Tag: Lorane Oregon

Family

by Pat Edwards

Those who know me are aware that the most important thing in my life is “family.” From the very beginning, I was blessed with a loving family. I not only had an adoring mother and father, but I was raised with an older brother, Jim, and a younger sister, Barbara. We siblings were all five years apart; I was the middle child. When I think of my childhood, my memories always include my close relationships with my paternal grandparents, aunt, uncle and cousins. Our life revolved around shared family times – holiday get-togethers, travel, camping trips, lake fishing and a move every few years. My maternal grandparents and extended family lived in Southern California and, although we visited frequently, our relationship was always long-distance and not as close.

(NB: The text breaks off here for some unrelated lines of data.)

-- pv_equiv track=rewrite | github.com/Cefireist/algoritmos-1 | guia8/ej21.py | obtener_maximos
-- ===== SOURCE A (Python) =====
-- def obtener_maximos(frecuencias_palabras:list[tuple[str,int]]) -> list[tuple[str,int]]:
--     maximo:int = -1
--     mas_frecuentes:list[str] = []
--     for tupla in frecuencias_palabras:
--         if maximo < tupla[1]:
--             maximo = tupla[1]
--     for tupla in frecuencias_palabras:
--         if maximo == tupla[1]:
--             mas_frecuentes.append(tupla)
--     return mas_frecuentes
-- ===== SOURCE B (Python) =====
-- def obtener_maximos(frecuencias_palabras: list[tuple[str, int]]) -> list[tuple[str, int]]:
--     maximo = -1
--     mas_frecuentes = []
--     for tupla in frecuencias_palabras:
--         if tupla[1] > maximo:
--             maximo = tupla[1]
--             mas_frecuentes = [tupla]
--         elif tupla[1] == maximo:
--             mas_frecuentes.append(tupla)
--     return mas_frecuentes
-- ===== Notes on version B (the rewrite author's own statement) =====
-- stated objective: alternative
-- what changed: Replaced A's two separate scans (one to find the maximum frequency, one to collect tuples with it) by a single pass maintaining a running maximum together with a resettable candidate list.
import Mathlib
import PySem

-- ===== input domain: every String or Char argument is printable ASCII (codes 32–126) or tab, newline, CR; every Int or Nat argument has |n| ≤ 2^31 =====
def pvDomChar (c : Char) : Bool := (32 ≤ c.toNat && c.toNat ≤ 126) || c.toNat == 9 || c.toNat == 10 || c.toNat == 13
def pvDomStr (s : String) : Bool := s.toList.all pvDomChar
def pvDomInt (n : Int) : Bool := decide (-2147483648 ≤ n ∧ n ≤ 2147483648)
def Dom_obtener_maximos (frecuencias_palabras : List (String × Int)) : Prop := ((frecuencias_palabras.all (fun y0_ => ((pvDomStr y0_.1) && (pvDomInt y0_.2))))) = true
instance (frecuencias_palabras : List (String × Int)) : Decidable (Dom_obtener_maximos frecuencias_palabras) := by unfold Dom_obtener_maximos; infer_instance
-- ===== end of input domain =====

-- B replaces A's two scans (find max, then collect) by one pass with a running max and a resettable candidate list; same O(n), no speed claim.

-- ===== PORT A =====
def obtener_maximos (frecuencias_palabras : List (String × Int)) : List (String × Int) :=
  let maximo : Int :=
    frecuencias_palabras.foldl (fun maximo tupla => if maximo < tupla.2 then tupla.2 else maximo) (-1)
  frecuencias_palabras.foldl
    (fun mas_frecuentes tupla => if maximo = tupla.2 then mas_frecuentes ++ [tupla] else mas_frecuentes) []

-- ===== PORT B =====
def obtener_maximos_alt (frecuencias_palabras : List (String × Int)) : List (String × Int) :=
  (frecuencias_palabras.foldl
    (fun (st : Int × List (String × Int)) tupla =>
      if tupla.2 > st.1 then (tupla.2, [tupla])
      else if tupla.2 = st.1 then (st.1, st.2 ++ [tupla])
      else st)
    (-1, [])).2

-- ===== PRECONDITION & SPEC =====
def Spec_obtener_maximos (frecuencias_palabras : List (String × Int)) (out : List (String × Int)) : Prop := out = obtener_maximos_alt frecuencias_palabras
instance (frecuencias_palabras : List (String × Int)) (out : List (String × Int)) : Decidable (Spec_obtener_maximos frecuencias_palabras out) := by unfold Spec_obtener_maximos; infer_instance

-- ===== CLAIM (what is proved, stated in full; the proofs are below) =====
def Claim_equal_obtener_maximos : Prop := ∀ (frecuencias_palabras : List (String × Int)), Dom_obtener_maximos frecuencias_palabras → Spec_obtener_maximos frecuencias_palabras (obtener_maximos frecuencias_palabras)

-- ===== LEMMAS AND PROOFS =====

-- A's max fold never decreases below its seed
lemma foldMax_ge (xs : List (String × Int)) (m : Int) :
    m ≤ xs.foldl (fun maximo tupla => if maximo < tupla.2 then tupla.2 else maximo) m := by
  induction xs generalizing m with
  | nil => simp
  | cons t xs ih =>
    simp only [List.foldl_cons]
    split
    · exact le_trans (le_of_lt (by assumption)) (ih t.2)
    · exact ih m

-- invariant of B's single-pass fold: final max = A's fold's max, final list = (kept seed if max unchanged) ++ elements hitting the final max
lemma foldB_inv (xs : List (String × Int)) (m : Int) (l : List (String × Int)) :
    xs.foldl
      (fun (st : Int × List (String × Int)) tupla =>
        if tupla.2 > st.1 then (tupla.2, [tupla])
        else if tupla.2 = st.1 then (st.1, st.2 ++ [tupla])
        else st) (m, l)
    = (xs.foldl (fun maximo tupla => if maximo < tupla.2 then tupla.2 else maximo) m,
       (if xs.foldl (fun maximo tupla => if maximo < tupla.2 then tupla.2 else maximo) m = m then l else [])
         ++ xs.filter (fun tupla => xs.foldl (fun maximo tupla => if maximo < tupla.2 then tupla.2 else maximo) m = tupla.2)) := by
  induction xs generalizing m l with
  | nil => simp
  | cons t xs ih =>
    simp only [List.foldl_cons, List.filter_cons, gt_iff_lt]
    by_cases h : m < t.2
    · simp only [if_pos h]
      rw [ih t.2 [t]]
      have hM := foldMax_ge xs t.2
      have hne : ¬ (xs.foldl (fun maximo tupla => if maximo < tupla.2 then tupla.2 else maximo) t.2 = m) := by
        intro he; omega
      rw [if_neg hne]
      by_cases he : xs.foldl (fun maximo tupla => if maximo < tupla.2 then tupla.2 else maximo) t.2 = t.2
      · simp [he]
      · simp [he]
    · simp only [if_neg h]
      have hM := foldMax_ge xs m
      by_cases he : t.2 = m
      · rw [if_pos he, ih m (l ++ [t])]
        by_cases hu : xs.foldl (fun maximo tupla => if maximo < tupla.2 then tupla.2 else maximo) m = m
        · simp [hu, he]
        · have hv : ¬ (xs.foldl (fun maximo tupla => if maximo < tupla.2 then tupla.2 else maximo) m = t.2) := by
            rw [he]; exact hu
          simp [hu, hv]
      · rw [if_neg he, ih m l]
        have hv : ¬ (xs.foldl (fun maximo tupla => if maximo < tupla.2 then tupla.2 else maximo) m = t.2) := by
          intro hx; omega
        simp [hv]

-- ===== VERDICT (by name: the statement is the Claim_ definition above) =====
theorem obtener_maximos_spec : Claim_equal_obtener_maximos := by
  intro xs _
  unfold Spec_obtener_maximos obtener_maximos obtener_maximos_alt
  rw [foldB_inv]
  simp [PySem.List.foldl_append_ite_eq_filter]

My father never seemed to be able to put down permanent roots. He was a good provider and always had a job, but he always seemed to have a bit of the wanderlust inside. Wherever we moved, whether it was to Lebanon, Oregon, Phoenix, Arizona, Eureka, California, Portland, Oregon or Eugene, Grandma and Grandpa Smith were always close by or frequent visitors. Grandma Smith was always my role model. Even though she’s been gone a long time, I still miss her.

One of my first memories was sitting on the broad back of old Bid, half of Grandpa’s work team of Champ and Bid on their ranch located near Lorane, Oregon. I have no doubt that is where my deep love for horses and farm life was born. I read every horse book I could find in the libraries nearby. Even though my childhood, except for that short stint on the ranch, was spent in urban areas, my dream was to someday have my own horse. That didn’t happen until my junior year of high school, but I’ve had one ever since.

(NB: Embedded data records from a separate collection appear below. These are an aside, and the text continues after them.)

-- pv_equiv track=rewrite | github.com/firemachineFTW/a-genetico | app.py | adaptacion_3sat
-- ===== SOURCE A (Python) =====
-- def adaptacion_3sat(gen, solucion):
--     n = 3
--     cont = 0
--     clausula_ok = True
--     for i in range(len(gen)):
--         n = n - 1
--         if gen[i] != solucion[i]:
--             clausula_ok = False
--             if n == 0:
--                 if clausula_ok:
--                     cont = cont + 1
--                 n = 3
--                 clausula_ok = True
--         if n == 0:
--             if clausula_ok:
--                 cont = cont + 1
--             n = 3
--             clausula_ok = True
--     return cont
-- ===== SOURCE B (Python) =====
-- def adaptacion_3sat(gen, solucion):
--     m = [gen[i] == solucion[i] for i in range(len(gen))]
--     return sum(1 for j in range(len(gen) // 3) if m[3*j] and m[3*j+1] and m[3*j+2])
-- ===== Notes on version B (the rewrite author's own statement) =====
-- stated objective: simpler
-- what changed: Replaced A's single stateful scan with countdown n and clausula_ok flag by a two-phase decomposition: build a per-position match table in one pass, then count complete triples whose three entries all match.
import Mathlib
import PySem

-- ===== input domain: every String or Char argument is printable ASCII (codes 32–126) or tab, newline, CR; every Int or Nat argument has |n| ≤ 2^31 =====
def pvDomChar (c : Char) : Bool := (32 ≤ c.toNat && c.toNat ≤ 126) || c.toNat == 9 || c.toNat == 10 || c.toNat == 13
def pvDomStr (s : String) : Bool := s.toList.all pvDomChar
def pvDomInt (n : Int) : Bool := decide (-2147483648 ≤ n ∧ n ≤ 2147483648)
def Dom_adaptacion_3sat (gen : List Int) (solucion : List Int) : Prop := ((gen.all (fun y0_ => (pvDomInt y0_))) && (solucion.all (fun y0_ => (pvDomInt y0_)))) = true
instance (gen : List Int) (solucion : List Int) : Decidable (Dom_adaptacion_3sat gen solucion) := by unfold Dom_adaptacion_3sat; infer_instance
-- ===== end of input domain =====

-- B replaces A's stateful countdown scan by a match-table pass followed by a count over complete triples (objective: simpler).

-- ===== PORT A =====
-- literal port of A's single scan with state (n, cont, clausula_ok); gen[i]/solucion[i] via pyGetD,
-- exact under Pre_ (indices in range)
def adaptacion_3sat (gen : List Int) (solucion : List Int) : Int :=
  (((PySem.List.pyRange 0 (gen.length : Int) 1).foldl
    (fun (st : Int × Int × Bool) (i : Int) =>
      let n := st.1 - 1
      let cont := st.2.1
      let ok := st.2.2
      let st1 : Int × Int × Bool :=
        if PySem.List.pyGetD gen i 0 ≠ PySem.List.pyGetD solucion i 0 then
          -- clausula_ok := False, then the inner 'if n == 0' block
          if n = 0 then (3, (if false then cont + 1 else cont), true)
          else (n, cont, false)
        else (n, cont, ok)
      if st1.1 = 0 then (3, (if st1.2.2 then st1.2.1 + 1 else st1.2.1), true)
      else st1)
    ((3 : Int), (0 : Int), true)) : Int × Int × Bool).2.1

-- ===== PORT B =====
-- literal port of Source B: match table m, then count complete triples with all three entries true
def adaptacion_3sat_alt (gen : List Int) (solucion : List Int) : Int :=
  let m : List Bool := (PySem.List.pyRange 0 (gen.length : Int) 1).map
    (fun i => PySem.List.pyGetD gen i 0 == PySem.List.pyGetD solucion i 0)
  (PySem.List.pyRange 0 (PySem.Int.floordiv (gen.length : Int) 3) 1).foldl
    (fun (cont : Int) (j : Int) =>
      if PySem.List.pyGetD m (3 * j) false && PySem.List.pyGetD m (3 * j + 1) false
          && PySem.List.pyGetD m (3 * j + 2) false
      then cont + 1 else cont) 0

-- ===== PRECONDITION & SPEC =====
-- Pre_ excludes exactly the inputs where Python A raises IndexError: solucion shorter than gen
-- (both A and B index solucion[i] for every i < len(gen)).
def Pre_adaptacion_3sat (gen : List Int) (solucion : List Int) : Prop :=
  gen.length ≤ solucion.length
instance (gen : List Int) (solucion : List Int) : Decidable (Pre_adaptacion_3sat gen solucion) := by
  unfold Pre_adaptacion_3sat; infer_instance
def pvWitness_adaptacion_3sat : List Int × List Int := ([1, 2, 3, 4, 5, 6], [1, 2, 3, 4, 0, 6])

def Spec_adaptacion_3sat (gen : List Int) (solucion : List Int) (out : Int) : Prop := out = adaptacion_3sat_alt gen solucion
instance (gen : List Int) (solucion : List Int) (out : Int) : Decidable (Spec_adaptacion_3sat gen solucion out) := by unfold Spec_adaptacion_3sat; infer_instance

-- ===== CLAIM (what is proved, stated in full; the proofs are below) =====
def Claim_equal_adaptacion_3sat : Prop := ∀ (gen : List Int) (solucion : List Int), Dom_adaptacion_3sat gen solucion → Pre_adaptacion_3sat gen solucion → Spec_adaptacion_3sat gen solucion (adaptacion_3sat gen solucion)

-- ===== LEMMAS AND PROOFS =====

-- the per-position match table, as a pure function of the two lists
def pvMatch (gen solucion : List Int) : List Bool :=
  (List.range gen.length).map (fun k => gen.getD k 0 == solucion.getD k 0)

-- A's loop body, as a function of the match bit only
def pvStepA (st : Int × Int × Bool) (b : Bool) : Int × Int × Bool :=
  let n := st.1 - 1
  let st1 : Int × Int × Bool :=
    if b = false then
      if n = 0 then (3, st.2.1, true) else (n, st.2.1, false)
    else (n, st.2.1, st.2.2)
  if st1.1 = 0 then (3, (if st1.2.2 then st1.2.1 + 1 else st1.2.1), true) else st1

-- B's count, recursively over triples
def pvTriples : List Bool → Int
  | a :: b :: c :: rest => (if a && b && c then 1 else 0) + pvTriples rest
  | _ => 0

lemma pvTriples_cons3 (a b c : Bool) (rest : List Bool) :
    pvTriples (a :: b :: c :: rest) = (if a && b && c then 1 else 0) + pvTriples rest := rfl

lemma getD_cons3 (a b c : Bool) (rest : List Bool) (n : Nat) :
    (a :: b :: c :: rest).getD (n + 3) false = rest.getD n false := rfl

lemma portA_eq_foldl (gen solucion : List Int) :
    adaptacion_3sat gen solucion =
      (List.foldl pvStepA ((3 : Int), (0 : Int), true) (pvMatch gen solucion)).2.1 := by
  unfold adaptacion_3sat pvMatch
  rw [PySem.List.pyRange_zero_nat, List.foldl_map, List.foldl_map]
  have hf : (fun (st : Int × Int × Bool) (k : Nat) =>
      (fun (st : Int × Int × Bool) (i : Int) =>
        let n := st.1 - 1
        let cont := st.2.1
        let ok := st.2.2
        let st1 : Int × Int × Bool :=
          if PySem.List.pyGetD gen i 0 ≠ PySem.List.pyGetD solucion i 0 then
            if n = 0 then (3, (if false then cont + 1 else cont), true)
            else (n, cont, false)
          else (n, cont, ok)
        if st1.1 = 0 then (3, (if st1.2.2 then st1.2.1 + 1 else st1.2.1), true)
        else st1) st ((fun k : Nat => (k : Int)) k))
      = (fun st k => pvStepA st ((fun k => gen.getD k 0 == solucion.getD k 0) k)) := by
    funext st k
    simp only [PySem.List.pyGetD_natCast, pvStepA]
    by_cases h : gen.getD k 0 = solucion.getD k 0
    · simp [h]
    · simp [h]
  rw [hf]

lemma scanA_eq (m : List Bool) : ∀ cont : Int,
    (List.foldl pvStepA ((3 : Int), cont, true) m).2.1 = cont + pvTriples m := by
  induction m using pvTriples.induct with
  | case1 a b c rest ih =>
    intro cont
    cases a <;> cases b <;> cases c <;>
      simp [List.foldl, pvStepA, pvTriples_cons3, ih] <;> ring
  | case2 m h =>
    intro cont
    match m, h with
    | [], _ => simp [pvTriples]
    | [a], _ => cases a <;> simp [List.foldl, pvStepA, pvTriples]
    | [a, b], _ => cases a <;> cases b <;> simp [List.foldl, pvStepA, pvTriples]
    | a :: b :: c :: rest, h => exact absurd rfl (h a b c rest)

lemma count_foldl_eq (m : List Bool) :
    List.foldl
      (fun (cont : Int) (j : Nat) =>
        if m.getD (3 * j) false && m.getD (3 * j + 1) false && m.getD (3 * j + 2) false
        then cont + 1 else cont) 0 (List.range (m.length / 3)) = pvTriples m := by
  induction m using pvTriples.induct with
  | case1 a b c rest ih =>
    have hlen : (a :: b :: c :: rest).length / 3 = rest.length / 3 + 1 := by
      simp [List.length_cons]; omega
    rw [hlen, List.range_succ_eq_map, List.foldl_cons, List.foldl_map]
    have hstep : (fun (cont : Int) (j : Nat) =>
        if (a :: b :: c :: rest).getD (3 * j.succ) false
            && (a :: b :: c :: rest).getD (3 * j.succ + 1) false
            && (a :: b :: c :: rest).getD (3 * j.succ + 2) false
        then cont + 1 else cont)
      = (fun (cont : Int) (j : Nat) =>
        if rest.getD (3 * j) false && rest.getD (3 * j + 1) false && rest.getD (3 * j + 2) false
        then cont + 1 else cont) := by
      funext cont j
      rw [show 3 * j.succ + 2 = (3 * j + 2) + 3 from by omega,
          show 3 * j.succ + 1 = (3 * j + 1) + 3 from by omega,
          show 3 * j.succ = (3 * j) + 3 from by omega,
          getD_cons3, getD_cons3, getD_cons3]
    rw [hstep]
    have hinit : (if (a :: b :: c :: rest).getD (3 * 0) false
        && (a :: b :: c :: rest).getD (3 * 0 + 1) false
        && (a :: b :: c :: rest).getD (3 * 0 + 2) false
        then (0 : Int) + 1 else 0) = (if a && b && c then 1 else 0) := by
      simp [List.getD]
    rw [hinit]
    have shift : ∀ (l : List Nat) (init : Int) (f : Nat → Bool),
        List.foldl (fun (cont : Int) (j : Nat) => if f j then cont + 1 else cont) init l
          = init + List.foldl (fun (cont : Int) (j : Nat) => if f j then cont + 1 else cont) 0 l := by
      intro l
      induction l with
      | nil => intro init f; simp
      | cons x xs ihl =>
        intro init f
        simp only [List.foldl_cons]
        rw [ihl, ihl ((if f x then (0 : Int) + 1 else 0))]
        split <;> ring
    rw [shift (List.range (rest.length / 3)) _
        (fun j => rest.getD (3 * j) false && rest.getD (3 * j + 1) false && rest.getD (3 * j + 2) false),
        ih, pvTriples_cons3]
  | case2 m h =>
    match m, h with
    | [], _ => simp [pvTriples]
    | [a], _ => simp [pvTriples]
    | [a, b], _ => simp [pvTriples]
    | a :: b :: c :: rest, h => exact absurd rfl (h a b c rest)

lemma portB_eq (gen solucion : List Int) :
    adaptacion_3sat_alt gen solucion = pvTriples (pvMatch gen solucion) := by
  unfold adaptacion_3sat_alt
  have hm : (PySem.List.pyRange 0 (gen.length : Int) 1).map
      (fun i => PySem.List.pyGetD gen i 0 == PySem.List.pyGetD solucion i 0)
      = pvMatch gen solucion := by
    unfold pvMatch
    rw [PySem.List.pyRange_zero_nat, List.map_map]
    apply List.map_congr_left
    intro k _
    simp [PySem.List.pyGetD_natCast]
  rw [hm]
  have hdiv : PySem.Int.floordiv (gen.length : Int) 3 = ((gen.length / 3 : Nat) : Int) := by
    exact_mod_cast PySem.Int.floordiv_natCast gen.length 3
  rw [hdiv, PySem.List.pyRange_zero_nat, List.foldl_map]
  have hlen : (pvMatch gen solucion).length = gen.length := by
    simp [pvMatch]
  have hf : (fun (cont : Int) (j : Nat) =>
      (fun (cont : Int) (i : Int) =>
        if PySem.List.pyGetD (pvMatch gen solucion) (3 * i) false
            && PySem.List.pyGetD (pvMatch gen solucion) (3 * i + 1) false
            && PySem.List.pyGetD (pvMatch gen solucion) (3 * i + 2) false
        then cont + 1 else cont) cont ((fun k : Nat => (k : Int)) j))
      = (fun (cont : Int) (j : Nat) =>
        if (pvMatch gen solucion).getD (3 * j) false && (pvMatch gen solucion).getD (3 * j + 1) false
            && (pvMatch gen solucion).getD (3 * j + 2) false
        then cont + 1 else cont) := by
    funext cont j
    beta_reduce
    rw [show (3 : Int) * ((j : Nat) : Int) = ((3 * j : Nat) : Int) from by push_cast; ring,
        show ((3 * j : Nat) : Int) + 1 = ((3 * j + 1 : Nat) : Int) from by push_cast; ring,
        show ((3 * j : Nat) : Int) + 2 = ((3 * j + 2 : Nat) : Int) from by push_cast; ring]
    simp only [PySem.List.pyGetD_natCast]
  rw [hf, ← hlen, count_foldl_eq]

-- ===== VERDICT (by name: the statement is the Claim_ definition above) =====
theorem adaptacion_3sat_spec : Claim_equal_adaptacion_3sat := by
  intro gen solucion _ _
  unfold Spec_adaptacion_3sat
  rw [portA_eq_foldl, portB_eq, scanA_eq]
  ring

Grandma Smith and I were pals. We both loved to play games and our favorite, when it was just the two of us, was to play “Double Solitaire” in which each of us tried to beat the other in adding ascending cards on the piles in front of us. The games would get so intense, we frequently laughed hard enough that tears would begin running down our cheeks.

I remember how much I enjoyed helping Grandma do her laundry in the old ringer washer and hang it out to dry on the clothesline in the backyard.

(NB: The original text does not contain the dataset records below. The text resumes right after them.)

-- pv_equiv track=rewrite | github.com/Enirsa/ContextFreeGrammarParser | inout.py | __split_by_vertical_bar
-- ===== SOURCE A (Python) =====
-- def __split_by_vertical_bar(string):
--     result = []
--
--     i = 0
--     while i < len(string):
--         prev_symbol = string[i - 1] if i > 0 else None
--
--         if string[i] == '|' and prev_symbol != '\\':
--             result.append(string[:i])
--             string = string[i + 1:]
--             i = 0
--         else:
--             i += 1
--     result.append(string)
--
--     return result
-- ===== SOURCE B (Python) =====
-- def __split_by_vertical_bar(string):
--     result = []
--     current = []
--     prev = None
--     for ch in string:
--         if ch == '|' and prev != '\\':
--             result.append(''.join(current))
--             current = []
--         else:
--             current.append(ch)
--         prev = ch
--     result.append(''.join(current))
--     return result
-- ===== Notes on version B (the rewrite author's own statement) =====
-- stated objective: faster
-- what changed: Replaces A's restart-from-scratch loop (which re-slices and reassigns the whole remaining string after every bar) by a single fold over the characters that builds each segment in an accumulator, with no indexing or slicing at all.
import Mathlib
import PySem

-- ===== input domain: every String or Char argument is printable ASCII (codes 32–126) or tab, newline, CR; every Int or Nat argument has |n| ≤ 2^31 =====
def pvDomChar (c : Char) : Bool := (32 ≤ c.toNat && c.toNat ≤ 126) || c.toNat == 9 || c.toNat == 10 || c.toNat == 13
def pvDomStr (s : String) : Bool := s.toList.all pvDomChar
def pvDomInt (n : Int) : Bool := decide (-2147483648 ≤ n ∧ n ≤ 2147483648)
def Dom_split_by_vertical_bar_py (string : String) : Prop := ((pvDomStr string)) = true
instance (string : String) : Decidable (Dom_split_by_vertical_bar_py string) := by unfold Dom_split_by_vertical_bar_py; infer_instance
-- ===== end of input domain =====

-- B replaces A's restart-after-each-split index-and-slice loop by a single character
-- fold that builds each segment as it goes; asymptotically faster on bar-heavy input.

-- ===== PORT A =====
-- A's while loop: i advances, or the string is cut after the bar and i resets to 0.
-- prev_symbol = string[i-1] if i > 0 else None is the inlined 'if 0 < i …' option;
-- string[i] / string[i-1] with 0 ≤ index < len are exact as List.getD;
-- string[:i] = take i and string[i+1:] = drop (i+1) are exact for these in-range
-- nonnegative indices.
def aLoop (s : List Char) (i : Nat) (acc : List (List Char)) : List (List Char) :=
  if i < s.length then
    if s.getD i ' ' = '|' ∧
        (if 0 < i then some (s.getD (i - 1) ' ') else none) ≠ some '\\' then
      aLoop (s.drop (i + 1)) 0 (acc ++ [s.take i])
    else
      aLoop s (i + 1) acc
  else acc ++ [s]
termination_by s.length - i
decreasing_by
  · simp; omega
  · omega

def split_by_vertical_bar_py (string : String) : List String :=
  (aLoop string.toList 0 []).map String.mk

-- ===== PORT B =====
-- B's for-each-character loop; the state is (result, current, prev) exactly as in
-- Source B, and ''.join of a list of chars is String.mk.
def bStep (st : List (List Char) × List Char × Option Char) (ch : Char) :
    List (List Char) × List Char × Option Char :=
  if ch = '|' ∧ st.2.2 ≠ some '\\' then (st.1 ++ [st.2.1], [], some ch)
  else (st.1, st.2.1 ++ [ch], some ch)

def split_by_vertical_bar_py_alt (string : String) : List String :=
  let st := string.toList.foldl bStep ([], [], none)
  (st.1 ++ [st.2.1]).map String.mk

-- ===== PRECONDITION & SPEC =====
def Spec_split_by_vertical_bar_py (string : String) (out : List String) : Prop := out = split_by_vertical_bar_py_alt string
instance (string : String) (out : List String) : Decidable (Spec_split_by_vertical_bar_py string out) := by unfold Spec_split_by_vertical_bar_py; infer_instance

-- ===== CLAIM (what is proved, stated in full; the proofs are below) =====
def Claim_equal_split_by_vertical_bar_py : Prop := ∀ (string : String), Dom_split_by_vertical_bar_py string → Spec_split_by_vertical_bar_py string (split_by_vertical_bar_py string)

-- ===== LEMMAS AND PROOFS =====

-- Invariant: A's loop on (s, i, acc) — current segment s.take i, rest s.drop i —
-- equals B's fold over the remaining characters started from (acc, s.take i, p),
-- where p is B's prev: the character before position i when i > 0, and otherwise
-- anything that is not a backslash (None at the very start, the bar just split on).
theorem aLoop_eq_fold (n : Nat) :
    ∀ (s : List Char) (i : Nat) (acc : List (List Char)) (p : Option Char),
      s.length - i ≤ n →
      (0 < i → p = some (s.getD (i - 1) ' ')) →
      (i = 0 → p ≠ some '\\') →
      aLoop s i acc =
        (let st := (s.drop i).foldl bStep (acc, s.take i, p); st.1 ++ [st.2.1]) := by
  induction n with
  | zero =>
    intro s i acc p hn _ _
    have h : ¬ i < s.length := by omega
    rw [aLoop, if_neg h, List.drop_eq_nil_of_le (by omega), List.take_of_length_le (by omega)]
    simp [List.foldl]
  | succ n ih =>
    intro s i acc p hn hp hp0
    by_cases h : i < s.length
    · have hget : s.getD i ' ' = s[i] := List.getD_eq_getElem s ' ' h
      have hdrop : s.drop i = s[i] :: s.drop (i + 1) := (List.getElem_cons_drop h).symm
      rw [aLoop, if_pos h, hdrop]
      have hcond :
          (s.getD i ' ' = '|' ∧
            (if 0 < i then some (s.getD (i - 1) ' ') else none) ≠ some '\\')
          ↔ (s[i] = '|' ∧ p ≠ some '\\') := by
        rw [hget]
        rcases Nat.eq_zero_or_pos i with hi0 | hip
        · subst hi0
          rw [if_neg (lt_irrefl 0)]
          constructor
          · rintro ⟨hb, -⟩; exact ⟨hb, hp0 rfl⟩
          · rintro ⟨hb, -⟩; exact ⟨hb, by simp⟩
        · rw [if_pos hip, hp hip]
      by_cases hc : s[i] = '|' ∧ p ≠ some '\\'
      · rw [if_pos (hcond.mpr hc)]
        simp only [List.foldl, bStep, if_pos hc]
        have hn' : (s.drop (i + 1)).length - 0 ≤ n := by simp; omega
        have := ih (s.drop (i + 1)) 0 (acc ++ [s.take i]) (some s[i]) hn'
          (by omega) (fun _ => by rw [hc.1]; decide)
        simpa using this
      · rw [if_neg (fun hh => hc (hcond.mp hh))]
        simp only [List.foldl, bStep, if_neg hc]
        have htake : s.take i ++ [s[i]] = s.take (i + 1) := by
          rw [List.take_succ, List.getElem?_eq_getElem h]; rfl
        have := ih s (i + 1) acc (some s[i]) (by omega)
          (fun _ => by simp [List.getD, List.getElem?_eq_getElem h]) (by omega)
        rw [this, ← htake]
    · rw [aLoop, if_neg h, List.drop_eq_nil_of_le (by omega), List.take_of_length_le (by omega)]
      simp [List.foldl]

-- ===== VERDICT (by name: the statement is the Claim_ definition above) =====
theorem split_by_vertical_bar_py_spec : Claim_equal_split_by_vertical_bar_py := by
  intro string _
  unfold Spec_split_by_vertical_bar_py split_by_vertical_bar_py split_by_vertical_bar_py_alt
  have h := aLoop_eq_fold string.toList.length string.toList 0 [] none (by omega)
    (by omega) (fun _ => by decide)
  simp only [List.drop_zero, List.take_zero] at h
  rw [h]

While we were outside, we’d always make sure to pick a nasturtium leaf for Petey, her canary, and his song would always accompany whatever activities we happened to be doing, almost always in her kitchen.

Grandma and Grandpa always had a dog and while I was growing up, it was a golden cocker spaniel named Bonnie. One of my favorite activities while at their house was to take Bonnie for a walk. Frequently, my sister, who I’ve always called B.J., and cousin, Carol, would join me on the walks around the 16th and Willamette area of Eugene where Grandpa and Grandma’s house was located, and since Carol lived close-by on 22nd and Emerald, she would usually bring her dog with her.

So, this is the basis from which my love of family has evolved. My own adulthood began on a rocky note when I put my first baby up for adoption. It’s an event that has marked my life and left me with a feeling of guilt, even though I know in my heart that it was the right decision at the time. Stacey re-entered our lives over 20 years ago and I feel so blessed that she and her family have joined ours.

I married a man who had the same love of family that I did. Jim grew up in a large, close-knit family of eight children and both of us wanted to put down roots and give our own children the kind of childhood that would allow them to explore possibilities and grow in whatever directions their interests and talents would take them. Once again we were blessed.

In fact, I feel blessed in so many ways and am very much aware that others have not had the close relationships with parents and grandparents that I have had over the years. But, does that mean that they cannot ever experience “family?” So, what is family, really?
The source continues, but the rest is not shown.